* Record set
╭──

-- transpose_string's inner while loop; the '0 < row_len' conjunct is a totality guard only: Python never
-- reaches the inner loop with row_len ≤ 0 (the outer loop does not run then), and on row_len ≤ 0 it would diverge.
-- string[column+row] may raise IndexError in Python (when row_len does not divide the length); those inputs are outside Pre_.
def pvTspInner (s : List Char) (strLen row_len column row : Int) (acc : List Char) : List Char :=
  if h : row < strLen ∧ 0 < row_len then
    pvTspInner s strLen row_len column (row + row_len) (acc ++ [PySem.List.pyGetD s (column + row) ' '])
  else acc
  termination_by (strLen - row).toNat
  decreasing_by omega

def pvTspOuter (s : List Char) (strLen row_len column : Int) (acc : List Char) : List Char :=
  if h : column < row_len then
    pvTspOuter s strLen row_len (column + 1) (acc ++ pvTspInner s strLen row_len column 0 [])
  else acc
  termination_by (row_len - column).toNat
  decreasing_by omega

def transpose_string (s : List Char) (row_len : Int) : List Char :=
  pvTspOuter s (s.length : Int) row_len 0 []

-- the f-string `f"{word}: (UP) row: {row} column: {column}"` (identical in A and B)
def pvFmt (word : List Char) (row column : Int) : String :=
  String.mk (word ++ ": (UP) row: ".toList ++ PySem.Int.toChars row ++ " column: ".toList ++ PySem.Int.toChars column)

-- the main while loop; returns (i, puz) as left by the loop (puz = last slice computed)
def pvFindLoop (rnt word : List Char) (puz_len col_num row_len i : Int) (puz : List Char) : Int × List Char :=
  if h : i < row_len then
    let puz' := PySem.List.slice rnt (some (puz_len - col_num - i * col_num)) (some (puz_len - i * col_num))
    if PySem.Chars.find puz' word ≠ -1 then (i, puz')
    else pvFindLoop rnt word puz_len col_num row_len (i + 1) puz'
  else (i, puz)
  termination_by (row_len - i).toNat
  decreasing_by omega

def find_word_up (puzzle : String) (word : String) (row_len : Int) : Option String :=
  let puz_len : Int := (PySem.Str.len puzzle : Int)
  let col_num : Int := PySem.Int.floordiv puz_len row_len
  let tsp_puz := transpose_string puzzle.toList row_len
  let rnt_puz := reverse_string tsp_puz
  let res := pvFindLoop rnt_puz word.toList puz_len col_num row_len 0 []
  if PySem.Chars.find res.2 word.toList ≠ -1 then
    some (pvFmt word.toList (col_num - 1 - PySem.Chars.find res.2 word.toList) res.1)
  else none

-- ===== PORT B =====
-- ''.join(puzzle[j*row_len+i] for j in range(col_num-1, -1, -1)) — column i read bottom-to-top
def pvColUp (puzzle : List Char) (row_len col_num i : Int) : List Char :=
  (PySem.List.pyRange (col_num - 1) (-1) (-1)).map (fun j => PySem.List.pyGetD puzzle (j * row_len + i) ' ')

def pvAltLoop (puzzle word : List Char) (row_len col_num : Int) : List Int → Option String
  | [] => none
  | i :: rest =>
    let col := pvColUp puzzle row_len col_num i
    let pos := PySem.Chars.find col word
    if pos ≠ -1 then some (pvFmt word (col_num - 1 - pos) i)
    else pvAltLoop puzzle word row_len col_num rest

-- like A, Source B raises on row_len = 0 (ZeroDivisionError) and on row_len < 0 or a non-divisible
-- length (its explicit IndexError); the port returns none at those raise points (outside Pre_).
def find_word_up_alt (puzzle : String) (word : String) (row_len : Int) : Option String :=
  if row_len = 0 then none  -- ZeroDivisionError
  else
    let col_num : Int := PySem.Int.floordiv (PySem.Str.len puzzle : Int) row_len
    if row_len < 0 ∨ PySem.Int.mod (PySem.Str.len puzzle : Int) row_len ≠ 0 then none  -- raise IndexError
    else pvAltLoop puzzle.toList word.toList row_len col_num (PySem.List.pyRange 0 row_len 1)
-- pv_equiv track=rewrite | github.com/JMCSci/Introduction-to-Programming-Using-Python | Chapter 10/10.4/analyzescores/AnalyzeScores.py | aroundAverage
-- ===== SOURCE A (Python) =====
-- def aroundAverage(list1, average):
--     size = len(list1)
--     lessThanAverage = 0
--     equalToAverage = 0
--     greaterThanAverage = 0
--
--     for i in range(0, size):
--         if(list1[i] < average):
--             lessThanAverage += 1
--         elif(list1[i] == average):
--             equalToAverage += 1
--         else:
--             greaterThanAverage += 1
--
--     return lessThanAverage, equalToAverage, greaterThanAverage
-- ===== SOURCE B (Python) =====
-- def aroundAverage(list1, average):
--     less = sum(1 for x in list1 if x < average)
--     equal = list1.count(average)
--     return less, equal, len(list1) - less - equal
-- ===== Notes on version B (the rewrite author's own statement) =====
-- stated objective: simpler
-- what changed: Replaces A's single indexed loop with a 3-way branch by two filtered counts (less via a generator sum, equal via list.count) and derives the greater bucket arithmetically as len - less - equal.
import Mathlib
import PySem

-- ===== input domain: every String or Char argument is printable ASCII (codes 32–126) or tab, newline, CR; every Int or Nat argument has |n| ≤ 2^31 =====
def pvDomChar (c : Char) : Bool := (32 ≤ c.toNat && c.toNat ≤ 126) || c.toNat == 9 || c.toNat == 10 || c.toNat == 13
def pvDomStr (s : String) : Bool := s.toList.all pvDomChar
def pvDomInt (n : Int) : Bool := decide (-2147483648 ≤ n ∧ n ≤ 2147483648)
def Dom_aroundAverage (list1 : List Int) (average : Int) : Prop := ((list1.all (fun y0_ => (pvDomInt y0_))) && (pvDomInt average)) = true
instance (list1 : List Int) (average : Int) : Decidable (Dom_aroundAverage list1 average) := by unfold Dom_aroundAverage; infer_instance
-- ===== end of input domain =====

-- ===== PORT A =====
-- B counts 'less' and 'equal' with two filtered passes and derives 'greater' arithmetically (objective: simpler).
-- literal port of A: loop over range(0,size), 3-way branch updating (less, equal, greater)
def aroundAverage (list1 : List Int) (average : Int) : Int × Int × Int :=
  let size : Int := list1.length
  (PySem.List.pyRange 0 size 1).foldl
    (fun (acc : Int × Int × Int) i =>
      let (l, e, g) := acc
      match (PySem.List.pyGet? list1 i) with
      | some x =>
        if x < average then (l + 1, e, g)
        else if x = average then (l, e + 1, g)
        else (l, e, g + 1)
      | none => acc)   -- unreachable: i ∈ range(0, len list1)
    (0, 0, 0)

-- ===== PORT B =====
def aroundAverage_alt (list1 : List Int) (average : Int) : Int × Int × Int :=
  let less : Int := ((list1.filter (fun x => x < average)).map (fun _ => (1 : Int))).sum
  let equal : Int := (PySem.List.count list1 average : Int)
  (less, equal, (list1.length : Int) - less - equal)

-- ===== PRECONDITION & SPEC =====
def Spec_aroundAverage (list1 : List Int) (average : Int) (out : Int × Int × Int) : Prop := out = aroundAverage_alt list1 average
instance (list1 : List Int) (average : Int) (out : Int × Int × Int) : Decidable (Spec_aroundAverage list1 average out) := by unfold Spec_aroundAverage; infer_instance

-- ===== CLAIM (what is proved, stated in full; the proofs are below) =====
def Claim_equal_aroundAverage : Prop := ∀ (list1 : List Int) (average : Int), Dom_aroundAverage list1 average → Spec_aroundAverage list1 average (aroundAverage list1 average)

-- ===== LEMMAS AND PROOFS =====

-- the loop body of A as a function of the element it reads
def stepA (average : Int) (acc : Int × Int × Int) (x : Int) : Int × Int × Int :=
  if x < average then (acc.1 + 1, acc.2.1, acc.2.2)
  else if x = average then (acc.1, acc.2.1 + 1, acc.2.2)
  else (acc.1, acc.2.1, acc.2.2 + 1)

-- one right-extension step of A's indexed loop
lemma loopA (xs : List Int) (x average : Int) :
    aroundAverage (xs ++ [x]) average = stepA average (aroundAverage xs average) x := by
  unfold aroundAverage
  simp only [List.length_append, List.length_cons, List.length_nil, Nat.zero_add]
  have hsplit : PySem.List.pyRange 0 ((xs.length + 1 : Nat) : Int) 1
      = PySem.List.pyRange 0 (xs.length : Int) 1 ++ [(xs.length : Int)] := by
    push_cast
    exact PySem.List.pyRange_one_succ_right (by positivity)
  rw [hsplit, List.foldl_append]
  have hpre : ∀ (acc : Int × Int × Int) (i : Int), i ∈ PySem.List.pyRange 0 (xs.length : Int) 1 →
      (fun (acc : Int × Int × Int) i =>
        match (PySem.List.pyGet? (xs ++ [x]) i) with
        | some y =>
          if y < average then (acc.1 + 1, acc.2.1, acc.2.2)
          else if y = average then (acc.1, acc.2.1 + 1, acc.2.2)
          else (acc.1, acc.2.1, acc.2.2 + 1)
        | none => acc) acc i
      = (fun (acc : Int × Int × Int) i =>
        match (PySem.List.pyGet? xs i) with
        | some y =>
          if y < average then (acc.1 + 1, acc.2.1, acc.2.2)
          else if y = average then (acc.1, acc.2.1 + 1, acc.2.2)
          else (acc.1, acc.2.1, acc.2.2 + 1)
        | none => acc) acc i := by
    intro acc i hi
    have hm := (PySem.List.mem_pyRange_one).1 hi
    obtain ⟨k, rfl⟩ : ∃ k : Nat, i = (k : Int) := ⟨i.toNat, by omega⟩
    have hk : k < xs.length := by exact_mod_cast hm.2
    have hget : PySem.List.pyGet? (xs ++ [x]) (k : Int) = PySem.List.pyGet? xs (k : Int) := by
      simp [List.getElem?_append_left hk]
    simp only [hget]
  rw [PySem.List.foldl_congr_mem _ _ _ _ hpre]
  have hlast : PySem.List.pyGet? (xs ++ [x]) ((xs.length : Nat) : Int) = some x := by
    have h1 : xs ++ [x] = xs ++ x :: [] := rfl
    rw [h1, PySem.List.pyGet?_append_length]
  simp only [List.foldl_cons, List.foldl_nil, hlast]
  rfl

-- both sides agree, by right induction on the list
lemma agree (list1 : List Int) (average : Int) :
    aroundAverage list1 average = aroundAverage_alt list1 average := by
  induction list1 using List.reverseRecOn with
  | nil => rfl
  | append_singleton xs x ih =>
    rw [loopA, ih]
    unfold aroundAverage_alt stepA
    simp only [List.filter_append, List.map_append, List.sum_append, PySem.List.count,
      List.count_append, List.length_append, List.length_cons, List.length_nil, Nat.zero_add]
    by_cases h1 : x < average
    · simp only [List.filter_cons, List.count_cons, h1, decide_true, List.filter_nil,
        List.map_cons, List.map_nil, List.sum_cons, List.sum_nil, List.count_nil,
        beq_iff_eq, if_neg (by omega : ¬ x = average)]
      refine Prod.ext ?_ (Prod.ext ?_ ?_) <;> simp <;> push_cast <;> ring
    · by_cases h2 : x = average
      · simp only [List.filter_cons, List.count_cons, h1, decide_false, List.filter_nil,
          List.map_nil, List.sum_nil, List.count_nil, beq_iff_eq, if_pos h2]
        refine Prod.ext ?_ (Prod.ext ?_ ?_) <;> simp <;> push_cast <;> ring
      · simp only [List.filter_cons, List.count_cons, h1, decide_false, List.filter_nil,
          List.map_nil, List.sum_nil, List.count_nil, beq_iff_eq, if_neg h2]
        refine Prod.ext ?_ (Prod.ext ?_ ?_) <;> simp <;> push_cast <;> ring

-- ===== VERDICT (by name: the statement is the Claim_ definition above) =====
theorem aroundAverage_spec : Claim_equal_aroundAverage := by
  intro list1 average _
  unfold Spec_aroundAverage
  exact agree list1 average
-- pv_equiv track=rewrite | github.com/jochensambaer1/22-23-Python-OOP | labo4/oefening13.py | anagram_zinnen
-- ===== SOURCE A (Python) =====
-- import string
--
-- def anagram_zinnen(zin1, zin2):
--     # Normaliseer de zinnen door hoofdletters, leestekens en spaties te negeren
--     zin1_norm = zin1.lower().translate(str.maketrans('', '', string.punctuation + ' '))
--     zin2_norm = zin2.lower().translate(str.maketrans('', '', string.punctuation + ' '))
--
--     # Maak dictionaries van de frequenties van de karakters in de genormaliseerde zinnen
--     freq1 = {}
--     freq2 = {}
--     for c in zin1_norm:
--         freq1[c] = freq1.get(c, 0) + 1
--     for c in zin2_norm:
--         freq2[c] = freq2.get(c, 0) + 1
--
--     # Controleer of de dictionaries gelijk zijn
--     return freq1 == freq2
-- ===== SOURCE B (Python) =====
-- import string
--
-- def anagram_zinnen(zin1, zin2):
--     # Same normalization as A; then compare sorted character lists instead of frequency dicts.
--     tabel = str.maketrans('', '', string.punctuation + ' ')
--     return sorted(zin1.lower().translate(tabel)) == sorted(zin2.lower().translate(tabel))
-- ===== Notes on version B (the rewrite author's own statement) =====
-- stated objective: simpler
-- what changed: Replaces the two frequency-dictionary loops and dict comparison with sorting the two normalized character lists and comparing them directly.
import Mathlib
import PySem

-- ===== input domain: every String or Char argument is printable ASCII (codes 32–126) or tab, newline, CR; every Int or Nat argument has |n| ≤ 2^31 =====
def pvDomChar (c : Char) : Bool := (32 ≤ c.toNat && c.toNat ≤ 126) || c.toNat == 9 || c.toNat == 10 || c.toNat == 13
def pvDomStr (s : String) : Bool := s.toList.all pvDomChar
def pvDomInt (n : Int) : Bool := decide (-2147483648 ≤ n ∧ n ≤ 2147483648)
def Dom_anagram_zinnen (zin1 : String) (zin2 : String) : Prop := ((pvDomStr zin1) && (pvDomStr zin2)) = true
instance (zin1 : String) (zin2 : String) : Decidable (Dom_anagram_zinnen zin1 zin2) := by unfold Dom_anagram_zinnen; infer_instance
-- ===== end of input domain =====

-- B replaces A's two frequency-dictionary loops and dict comparison by sorting the two
-- normalized character lists and comparing them (objective: simpler).

-- string.punctuation + ' ' (the characters str.maketrans('', '', …) removes)
def pvRemoved : List Char := "!\"#$%&'()*+,-./:;<=>?@[\\]^_`{|}~ ".toList

-- zin.lower().translate(str.maketrans('', '', string.punctuation + ' ')) — identical in A and B
def pvNorm (zin : String) : List Char :=
  (PySem.Str.lower zin).toList.filter (fun c => !pvRemoved.contains c)

-- ===== PORT A =====
-- Python's dict == (order-insensitive): same key set and equal values under get?
def pvDictEq (d1 d2 : PySem.Dict Char Int) : Bool :=
  PySem.Set.equal d1.keys d2.keys && d1.keys.all (fun k => d1.get? k == d2.get? k)

def anagram_zinnen (zin1 : String) (zin2 : String) : Bool :=
  let zin1_norm := pvNorm zin1
  let zin2_norm := pvNorm zin2
  -- freq[c] = freq.get(c, 0) + 1 loops
  let freq1 := zin1_norm.foldl (fun d c => d.insert c (d.getD c 0 + 1)) PySem.Dict.empty
  let freq2 := zin2_norm.foldl (fun d c => d.insert c (d.getD c 0 + 1)) PySem.Dict.empty
  pvDictEq freq1 freq2

-- ===== PORT B =====
def anagram_zinnen_alt (zin1 : String) (zin2 : String) : Bool :=
  PySem.List.sorted (pvNorm zin1) (fun x => x) false ==
    PySem.List.sorted (pvNorm zin2) (fun x => x) false

-- ===== PRECONDITION & SPEC =====
def Spec_anagram_zinnen (zin1 : String) (zin2 : String) (out : Bool) : Prop := out = anagram_zinnen_alt zin1 zin2
instance (zin1 : String) (zin2 : String) (out : Bool) : Decidable (Spec_anagram_zinnen zin1 zin2 out) := by unfold Spec_anagram_zinnen; infer_instance

-- ===== CLAIM (what is proved, stated in full; the proofs are below) =====
def Claim_equal_anagram_zinnen : Prop := ∀ (zin1 : String) (zin2 : String), Dom_anagram_zinnen zin1 zin2 → Spec_anagram_zinnen zin1 zin2 (anagram_zinnen zin1 zin2)

-- ===== LEMMAS AND PROOFS =====

theorem get?_counter_of_mem {xs : List Char} {k : Char} (h : k ∈ xs) :
    (PySem.Dict.counter xs).get? k = some (xs.count k : Int) := by
  have hm : (k, (xs.count k : Int)) ∈ (PySem.Dict.counter xs).items := by
    rw [PySem.Dict.items_counter]
    exact List.mem_map.mpr ⟨k, (PySem.Set.mem_ofList _ _).mpr h, rfl⟩
  exact PySem.Dict.get?_of_mem_items _ hm (PySem.Dict.nodup_keys_counter xs)

theorem dictEq_counter_iff (xs ys : List Char) :
    pvDictEq (PySem.Dict.counter xs) (PySem.Dict.counter ys) = true ↔
      ∀ c, xs.count c = ys.count c := by
  unfold pvDictEq
  rw [Bool.and_eq_true, PySem.Set.equal_iff, List.all_eq_true]
  simp only [PySem.Dict.keys_counter, PySem.Set.mem_ofList]
  constructor
  · rintro ⟨hkeys, hvals⟩ c
    by_cases hc : c ∈ xs
    · have := hvals c hc
      rw [get?_counter_of_mem hc, get?_counter_of_mem ((hkeys c).mp hc)] at this
      have := beq_iff_eq.mp this
      exact_mod_cast Option.some.inj this
    · have hc2 : c ∉ ys := fun h => hc ((hkeys c).mpr h)
      simp [List.count_eq_zero.mpr hc, List.count_eq_zero.mpr hc2]
  · intro hcount
    constructor
    · intro c
      rw [← List.count_pos_iff, ← List.count_pos_iff, hcount c]
    · intro k hk
      have hk2 : k ∈ ys := by
        rw [← List.count_pos_iff, ← hcount k, List.count_pos_iff]; exact hk
      rw [get?_counter_of_mem hk, get?_counter_of_mem hk2, hcount k]
      exact beq_self_eq_true _

theorem ports_agree (zin1 zin2 : String) :
    anagram_zinnen zin1 zin2 = anagram_zinnen_alt zin1 zin2 := by
  show pvDictEq ((pvNorm zin1).foldl (fun d c => d.insert c (d.getD c 0 + 1)) PySem.Dict.empty)
        ((pvNorm zin2).foldl (fun d c => d.insert c (d.getD c 0 + 1)) PySem.Dict.empty) = _
  rw [PySem.Dict.foldl_insert_getD_add_one_eq_counter,
      PySem.Dict.foldl_insert_getD_add_one_eq_counter]
  unfold anagram_zinnen_alt
  rw [Bool.eq_iff_iff, dictEq_counter_iff, beq_iff_eq,
      PySem.List.sorted_id_eq_sorted_id_iff_perm]
  exact (List.perm_iff_count).symm

-- ===== VERDICT (by name: the statement is the Claim_ definition above) =====
theorem anagram_zinnen_spec : Claim_equal_anagram_zinnen :=
  fun zin1 zin2 _ => ports_agree zin1 zin2
lemma pvStep_push (graph : List (String × List (String × Int))) (k : Int) (child : String)
    (cs : List String) (depth : Int) (rest : List (List String × Int)) (hd : depth < k) :
    stackWeight k (maxAdj graph) ((childrenOf graph child, depth + 1) :: (cs, depth) :: rest)
      < stackWeight k (maxAdj graph) ((child :: cs, depth) :: rest) := by
  simp only [stackWeight, List.map_cons, List.sum_cons, List.length_cons]
  have ht : (k - (depth + 1)).toNat = (k - depth).toNat - 1 := by omega
  rw [ht]
  have hp : 1 ≤ (maxAdj graph + 2) ^ ((k - depth).toNat - 1) := Nat.one_le_pow _ _ (by omega)
  have hP : (maxAdj graph + 2) ^ ((k - depth).toNat)
      = (maxAdj graph + 2) * (maxAdj graph + 2) ^ ((k - depth).toNat - 1) := by
    conv_lhs => rw [show (k - depth).toNat = ((k - depth).toNat - 1) + 1 by omega]
    rw [pow_succ']
  have hX : (maxAdj graph + 2) * (maxAdj graph + 2) ^ ((k - depth).toNat - 1)
      = maxAdj graph * (maxAdj graph + 2) ^ ((k - depth).toNat - 1)
        + 2 * (maxAdj graph + 2) ^ ((k - depth).toNat - 1) :=
    Nat.add_mul _ _ _
  have htwo : 2 * (maxAdj graph + 2) ^ ((k - depth).toNat - 1)
      = (maxAdj graph + 2) ^ ((k - depth).toNat - 1)
        + (maxAdj graph + 2) ^ ((k - depth).toNat - 1) := Nat.two_mul _
  have hML : (childrenOf graph child).length * (maxAdj graph + 2) ^ ((k - depth).toNat - 1)
      ≤ maxAdj graph * (maxAdj graph + 2) ^ ((k - depth).toNat - 1) :=
    Nat.mul_le_mul (altChildren_len graph child) (Nat.le_refl _)
  have hsum : (cs.length + 1) * ((maxAdj graph + 2) ^ ((k - depth).toNat))
      = cs.length * ((maxAdj graph + 2) ^ ((k - depth).toNat))
        + (maxAdj graph + 2) ^ ((k - depth).toNat) := Nat.succ_mul _ _
  omega

lemma pvStep_skip (k : Int) (M : Nat) (child : String) (cs : List String) (depth : Int)
    (rest : List (List String × Int)) :
    stackWeight k M ((cs, depth) :: rest) < stackWeight k M ((child :: cs, depth) :: rest) := by
  simp only [stackWeight, List.map_cons, List.sum_cons, List.length_cons]
  have hp : 1 ≤ (M + 2) ^ ((k - depth).toNat) := Nat.one_le_pow _ _ (by omega)
  have hsum : (cs.length + 1) * (M + 2) ^ ((k - depth).toNat)
      = cs.length * (M + 2) ^ ((k - depth).toNat) + (M + 2) ^ ((k - depth).toNat) :=
    Nat.succ_mul _ _
  omega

╰──

* Exercise objective
In the listing above, locate the line with "instance (zin1 : String) (zin2 : String) : Decidable" and the line with "-- B replaces", then extract exactly those lines and every line between them, and nothing more.

* Solution
instance (zin1 : String) (zin2 : String) : Decidable (Dom_anagram_zinnen zin1 zin2) := by unfold Dom_anagram_zinnen; infer_instance
-- ===== end of input domain =====

-- B replaces A's two frequency-dictionary loops and dict comparison by sorting the two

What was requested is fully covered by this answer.